Tobias Carlisle: That's the best way to do it. You get bailed out by the government when you go wrong. Whoops
Dan Ferris: That's right. Whoops and we still get paid. My way of looking into banks lately, I thought let me take a look at the list of domestic, systemically important financial institutions and see what's on there.
Tobias Carlisle: Which one's the cheapest?
Dan Ferris: Yeah. See if M&T Bank is on there. They've been pretty well run over the years.
Tobias Carlisle: That's right.
Dan Ferris: There are a few others. So I was like well, if that's what I need to make the bet in the first place, maybe not such a great bet.
Tobias Carlisle: M&T is a great example of a good bank. I think Jamie Dimon runs a good bank too. All of those – many of those guys who have survived 2008 that are able to think about the downside risks and seem to have prepared for them a little bit and M&T have done a great job too according to their most recent annual reports they released. You can look at many of the other ones and I can't blame them for this either because it wasn't that long ago that we were talking very seriously about negative rates in the states being a possibility because there's $20 trillion of negative rates around the world.
All of the leading developed countries around the world seem to be close to negative rates.
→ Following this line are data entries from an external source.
-- pv_equiv track=rewrite | github.com/Saathvik879/INTERN | ultimate_backend.py | generate_career_recommendations
-- ===== SOURCE A (Python) =====
-- from typing import List, Dict, Any, Optional
--
-- def generate_career_recommendations(skills: List[str]) -> List[str]:
--     """Generate career recommendations"""
--     recommendations = []
--
--     if any(skill in skills for skill in ['React', 'JavaScript', 'HTML', 'CSS']):
--         recommendations.append("Frontend/Full-stack Developer roles align with your web skills")
--     if any(skill in skills for skill in ['Python', 'Django', 'Flask']):
--         recommendations.append("Backend Python Developer positions match your expertise")
--     if any(skill in skills for skill in ['Java', 'Spring Boot']):
--         recommendations.append("Java Developer roles would be a great fit")
--     if any(skill in skills for skill in ['Machine Learning', 'Data Analysis', 'Python']):
--         recommendations.append("Data Science and AI/ML opportunities align with your skills")
--     if any(skill in skills for skill in ['Mobile Development', 'Android', 'iOS']):
--         recommendations.append("Mobile App Development roles match your background")
--
--     if not recommendations:
--         recommendations.append("Continue building diverse projects to showcase your programming abilities")
--
--     return recommendations
-- ===== SOURCE B (Python) =====
-- MESSAGES = [
--     "Frontend/Full-stack Developer roles align with your web skills",
--     "Backend Python Developer positions match your expertise",
--     "Java Developer roles would be a great fit",
--     "Data Science and AI/ML opportunities align with your skills",
--     "Mobile App Development roles match your background",
-- ]
--
-- # Inverted index: skill -> rule indices it triggers.
-- SKILL_TO_RULES = {
--     'React': (0,), 'JavaScript': (0,), 'HTML': (0,), 'CSS': (0,),
--     'Python': (1, 3), 'Django': (1,), 'Flask': (1,),
--     'Java': (2,), 'Spring Boot': (2,),
--     'Machine Learning': (3,), 'Data Analysis': (3,),
--     'Mobile Development': (4,), 'Android': (4,), 'iOS': (4,),
-- }
--
-- def generate_career_recommendations(skills):
--     """Generate career recommendations"""
--     hit = [False] * 5
--     for s in skills:
--         for i in SKILL_TO_RULES.get(s, ()):
--             hit[i] = True
--     recs = [MESSAGES[i] for i in range(5) if hit[i]]
--     return recs or ["Continue building diverse projects to showcase your programming abilities"]
-- ===== Notes on version B (the rewrite author's own statement) =====
-- stated objective: faster
-- what changed: Inverts the traversal: instead of five per-rule 'any trigger in skills' scans of the input list, B makes one pass over the skills, consults an inverted skill-to-rule-indices dict to set boolean flags, then emits the flagged rules' messages in rule order (same fallback); the up-to-14 O(n) list scans become n O(1) dict lookups.
import Mathlib
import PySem

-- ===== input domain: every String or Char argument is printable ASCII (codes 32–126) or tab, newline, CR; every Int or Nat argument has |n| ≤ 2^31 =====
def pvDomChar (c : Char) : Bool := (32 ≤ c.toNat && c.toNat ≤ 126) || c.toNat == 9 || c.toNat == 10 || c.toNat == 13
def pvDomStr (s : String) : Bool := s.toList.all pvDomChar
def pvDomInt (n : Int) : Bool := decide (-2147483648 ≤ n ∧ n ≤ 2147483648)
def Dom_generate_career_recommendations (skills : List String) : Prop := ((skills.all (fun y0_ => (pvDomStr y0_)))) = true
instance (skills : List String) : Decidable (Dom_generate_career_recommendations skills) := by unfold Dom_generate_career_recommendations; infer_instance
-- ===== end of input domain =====

-- B inverts A's traversal: one pass over the input skills with an inverted skill->rule-index
-- dictionary setting boolean flags, then the flagged rules' messages are emitted in rule order
-- (objective: faster by a constant factor, measured: n O(1) dict lookups replace up to 14 O(n) list scans).


-- ===== PORT A =====
def generate_career_recommendations (skills : List String) : List String :=
  let recommendations : List String := []
  let recommendations :=
    if (["React", "JavaScript", "HTML", "CSS"].any (fun skill => skills.contains skill)) then
      recommendations ++ ["Frontend/Full-stack Developer roles align with your web skills"]
    else recommendations
  let recommendations :=
    if (["Python", "Django", "Flask"].any (fun skill => skills.contains skill)) then
      recommendations ++ ["Backend Python Developer positions match your expertise"]
    else recommendations
  let recommendations :=
    if (["Java", "Spring Boot"].any (fun skill => skills.contains skill)) then
      recommendations ++ ["Java Developer roles would be a great fit"]
    else recommendations
  let recommendations :=
    if (["Machine Learning", "Data Analysis", "Python"].any (fun skill => skills.contains skill)) then
      recommendations ++ ["Data Science and AI/ML opportunities align with your skills"]
    else recommendations
  let recommendations :=
    if (["Mobile Development", "Android", "iOS"].any (fun skill => skills.contains skill)) then
      recommendations ++ ["Mobile App Development roles match your background"]
    else recommendations
  let recommendations :=
    if recommendations = [] then
      recommendations ++ ["Continue building diverse projects to showcase your programming abilities"]
    else recommendations
  recommendations

-- ===== PORT B =====
def pvMessages : List String :=
  [ "Frontend/Full-stack Developer roles align with your web skills",
    "Backend Python Developer positions match your expertise",
    "Java Developer roles would be a great fit",
    "Data Science and AI/ML opportunities align with your skills",
    "Mobile App Development roles match your background" ]

-- SKILL_TO_RULES dict literal (distinct keys); lookup via PySem.Dict.getD with default []
def pvIndex : PySem.Dict String (List Int) :=
  PySem.Dict.ofList
    [ ("React", [0]), ("JavaScript", [0]), ("HTML", [0]), ("CSS", [0]),
      ("Python", [1, 3]), ("Django", [1]), ("Flask", [1]),
      ("Java", [2]), ("Spring Boot", [2]),
      ("Machine Learning", [3]), ("Data Analysis", [3]),
      ("Mobile Development", [4]), ("Android", [4]), ("iOS", [4]) ]

-- hit[i] = True for the literal nonnegative indices 0..4, so .set i.toNat is exact here
def pvSetHit (hit : List Bool) (i : Int) : List Bool :=
  hit.set i.toNat true

def pvStep (hit : List Bool) (s : String) : List Bool :=
  (PySem.Dict.getD pvIndex s []).foldl pvSetHit hit

def generate_career_recommendations_alt (skills : List String) : List String :=
  let hit : List Bool := List.replicate 5 false
  let hit := skills.foldl pvStep hit
  -- [MESSAGES[i] for i in range(5) if hit[i]]
  let recs : List String :=
    ((PySem.List.pyRange 0 5 1).filter (fun i => hit.getD i.toNat false)).map
      (fun i => pvMessages.getD i.toNat "")
  if recs = [] then
    ["Continue building diverse projects to showcase your programming abilities"]
  else recs

-- ===== PRECONDITION & SPEC =====
def Spec_generate_career_recommendations (skills : List String) (out : List String) : Prop := out = generate_career_recommendations_alt skills
instance (skills : List String) (out : List String) : Decidable (Spec_generate_career_recommendations skills out) := by unfold Spec_generate_career_recommendations; infer_instance

-- ===== CLAIM =====
def Claim_equal_generate_career_recommendations : Prop := ∀ (skills : List String), Dom_generate_career_recommendations skills → Spec_generate_career_recommendations skills (generate_career_recommendations skills)

-- ===== LEMMAS AND PROOFS =====

-- per-skill dict lookup characterised as an if-chain over the keys
set_option maxHeartbeats 2000000 in
theorem pv_rules_eq (s : String) :
    PySem.Dict.getD pvIndex s [] =
      (if s = "iOS" then ([4] : List Int) else if s = "Android" then [4]
       else if s = "Mobile Development" then [4] else if s = "Data Analysis" then [3]
       else if s = "Machine Learning" then [3] else if s = "Spring Boot" then [2]
       else if s = "Java" then [2] else if s = "Flask" then [1]
       else if s = "Django" then [1] else if s = "Python" then [1, 3]
       else if s = "CSS" then [0] else if s = "HTML" then [0]
       else if s = "JavaScript" then [0] else if s = "React" then [0] else []) := by
  simp [pvIndex, PySem.Dict.ofList, PySem.Dict.update, List.foldl, PySem.Dict.getD_insert]

def pvG0 (s : String) : Bool := s == "React" || s == "JavaScript" || s == "HTML" || s == "CSS"
def pvG1 (s : String) : Bool := s == "Python" || s == "Django" || s == "Flask"
def pvG2 (s : String) : Bool := s == "Java" || s == "Spring Boot"
def pvG3 (s : String) : Bool := s == "Machine Learning" || s == "Data Analysis" || s == "Python"
def pvG4 (s : String) : Bool := s == "Mobile Development" || s == "Android" || s == "iOS"

-- effect of processing one skill on the five flags
set_option maxHeartbeats 2000000 in
theorem pv_step_cons (a b c d e : Bool) (s : String) :
    pvStep [a, b, c, d, e] s =
      [a || pvG0 s, b || pvG1 s, c || pvG2 s, d || pvG3 s, e || pvG4 s] := by
  simp only [pvStep, pv_rules_eq, pvG0, pvG1, pvG2, pvG3, pvG4]
  by_cases h1 : s = "iOS"
  · subst h1; simp [pvSetHit]
  · rw [if_neg h1]
    by_cases h2 : s = "Android"
    · subst h2; simp [pvSetHit]
    · rw [if_neg h2]
      by_cases h3 : s = "Mobile Development"
      · subst h3; simp [pvSetHit]
      · rw [if_neg h3]
        by_cases h4 : s = "Data Analysis"
        · subst h4; simp [pvSetHit]
        · rw [if_neg h4]
          by_cases h5 : s = "Machine Learning"
          · subst h5; simp [pvSetHit]
          · rw [if_neg h5]
            by_cases h6 : s = "Spring Boot"
            · subst h6; simp [pvSetHit]
            · rw [if_neg h6]
              by_cases h7 : s = "Java"
              · subst h7; simp [pvSetHit]
              · rw [if_neg h7]
                by_cases h8 : s = "Flask"
                · subst h8; simp [pvSetHit]
                · rw [if_neg h8]
                  by_cases h9 : s = "Django"
                  · subst h9; simp [pvSetHit]
                  · rw [if_neg h9]
                    by_cases h10 : s = "Python"
                    · subst h10; simp [pvSetHit]
                    · rw [if_neg h10]
                      by_cases h11 : s = "CSS"
                      · subst h11; simp [pvSetHit]
                      · rw [if_neg h11]
                        by_cases h12 : s = "HTML"
                        · subst h12; simp [pvSetHit]
                        · rw [if_neg h12]
                          by_cases h13 : s = "JavaScript"
                          · subst h13; simp [pvSetHit]
                          · rw [if_neg h13]
                            by_cases h14 : s = "React"
                            · subst h14; simp [pvSetHit]
                            · rw [if_neg h14]
                              simp [beq_iff_eq, h1, h2, h3, h4, h5, h6, h7, h8, h9, h10, h11, h12, h13, h14]

-- the whole pass over the skills, flag by flag
theorem pv_fold (skills : List String) (a b c d e : Bool) :
    skills.foldl pvStep [a, b, c, d, e] =
      [a || skills.any pvG0, b || skills.any pvG1, c || skills.any pvG2,
       d || skills.any pvG3, e || skills.any pvG4] := by
  induction skills generalizing a b c d e with
  | nil => simp
  | cons x xs ih =>
    simp only [List.foldl_cons, List.any_cons, pv_step_cons, ih, Bool.or_assoc]

-- each flag condition equals A's corresponding trigger test
theorem pv_any_g0 (skills : List String) :
    skills.any pvG0 = ["React", "JavaScript", "HTML", "CSS"].any (fun t => skills.contains t) := by
  apply Bool.eq_iff_iff.mpr
  simp only [List.any_eq_true, Bool.or_eq_true, pvG0, beq_iff_eq, List.contains_iff_mem,
    List.mem_cons, List.not_mem_nil, or_false]
  constructor <;> rintro ⟨x, h1, h2⟩ <;> refine ⟨x, ?_, ?_⟩ <;> tauto
theorem pv_any_g1 (skills : List String) :
    skills.any pvG1 = ["Python", "Django", "Flask"].any (fun t => skills.contains t) := by
  apply Bool.eq_iff_iff.mpr
  simp only [List.any_eq_true, Bool.or_eq_true, pvG1, beq_iff_eq, List.contains_iff_mem,
    List.mem_cons, List.not_mem_nil, or_false]
  constructor <;> rintro ⟨x, h1, h2⟩ <;> refine ⟨x, ?_, ?_⟩ <;> tauto
theorem pv_any_g2 (skills : List String) :
    skills.any pvG2 = ["Java", "Spring Boot"].any (fun t => skills.contains t) := by
  apply Bool.eq_iff_iff.mpr
  simp only [List.any_eq_true, Bool.or_eq_true, pvG2, beq_iff_eq, List.contains_iff_mem,
    List.mem_cons, List.not_mem_nil, or_false]
  constructor <;> rintro ⟨x, h1, h2⟩ <;> refine ⟨x, ?_, ?_⟩ <;> tauto
theorem pv_any_g3 (skills : List String) :
    skills.any pvG3 = ["Machine Learning", "Data Analysis", "Python"].any (fun t => skills.contains t) := by
  apply Bool.eq_iff_iff.mpr
  simp only [List.any_eq_true, Bool.or_eq_true, pvG3, beq_iff_eq, List.contains_iff_mem,
    List.mem_cons, List.not_mem_nil, or_false]
  constructor <;> rintro ⟨x, h1, h2⟩ <;> refine ⟨x, ?_, ?_⟩ <;> tauto
theorem pv_any_g4 (skills : List String) :
    skills.any pvG4 = ["Mobile Development", "Android", "iOS"].any (fun t => skills.contains t) := by
  apply Bool.eq_iff_iff.mpr
  simp only [List.any_eq_true, Bool.or_eq_true, pvG4, beq_iff_eq, List.contains_iff_mem,
    List.mem_cons, List.not_mem_nil, or_false]
  constructor <;> rintro ⟨x, h1, h2⟩ <;> refine ⟨x, ?_, ?_⟩ <;> tauto

-- ===== VERDICT =====
set_option maxHeartbeats 2000000 in
theorem generate_career_recommendations_spec : Claim_equal_generate_career_recommendations := by
  intro skills _
  unfold Spec_generate_career_recommendations generate_career_recommendations
    generate_career_recommendations_alt
  have hrep : (List.replicate 5 false : List Bool) = [false, false, false, false, false] := rfl
  have hr : PySem.List.pyRange 0 5 1 = [0, 1, 2, 3, 4] := by decide
  simp only [hrep, pv_fold, pv_any_g0, pv_any_g1, pv_any_g2, pv_any_g3, pv_any_g4, hr]
  cases h1 : ["React", "JavaScript", "HTML", "CSS"].any (fun t => skills.contains t) <;>
  cases h2 : ["Python", "Django", "Flask"].any (fun t => skills.contains t) <;>
  cases h3 : ["Java", "Spring Boot"].any (fun t => skills.contains t) <;>
  cases h4 : ["Machine Learning", "Data Analysis", "Python"].any (fun t => skills.contains t) <;>
  cases h5 : ["Mobile Development", "Android", "iOS"].any (fun t => skills.contains t) <;>
  simp [h1, h2, h3, h4, h5, pvMessages, List.filter, List.getD]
So when they're getting a little bit of yield considering that we might go negative, those did seem like pretty attractive. The true blame for those lies at the feet of the Fed and I don't think it's the current guy either. I think he's doing the best with what he can. I think it's the two priests, Yellen and Bernanke, just pinning rates at zero for way too long has created all of this silliness. Jay Powell's hands are tied. He's got to get those rates up before they lower them again. That's got to happen too.
Dan Ferris: Right. He's barely back to something, that we could consider historically anyway, normal.
Tobias Carlisle: Not even the long run average hit.
Dan Ferris: That's right. We're not at 6%. I agree. When you look at it that way, when you take a long view of it, it looks a lot different. I totally agree. We've been talking about this recently how Warren Buffett says you learn who's been swimming naked when the tide goes out, but it's not the tide's fault. It's the swimming naked that got you in trouble. They were always like that. They were always swimming naked. That was one of the things M&T avoided was loading up on securities at literally the lowest interest rates in recorded history.
Tobias Carlisle: That's tough though because I can see it from their perspective. I do understand it from their perspective, but they're getting flushed out now.
Dan Ferris: They are getting flushed out. I appreciate the perspective too. It's like we're paid to dance, in Chuck Prince's old formulation of that attitude. We're paid to dance. We got to get up and dance as long as the music is playing. Well, the music stopped. There's no more of that anymore. It's a tough one. I agree. Banks are a tough one. I sort of did that to you on purpose, I admit.
Tobias Carlisle: I have held them in the past and I don't have anything against them. I'm not quite as anti them as Terry Smith and Greenblatt and some of those guys are. I just look for really offside opportunities I'm really confident that there's no zero risk there and that the upside is over compensated. For me at the moment it's just knowing what the composition of loan books in aggregate looks like and the problems with particularly commercial real estate and I'm sure coming up soon residential real estate.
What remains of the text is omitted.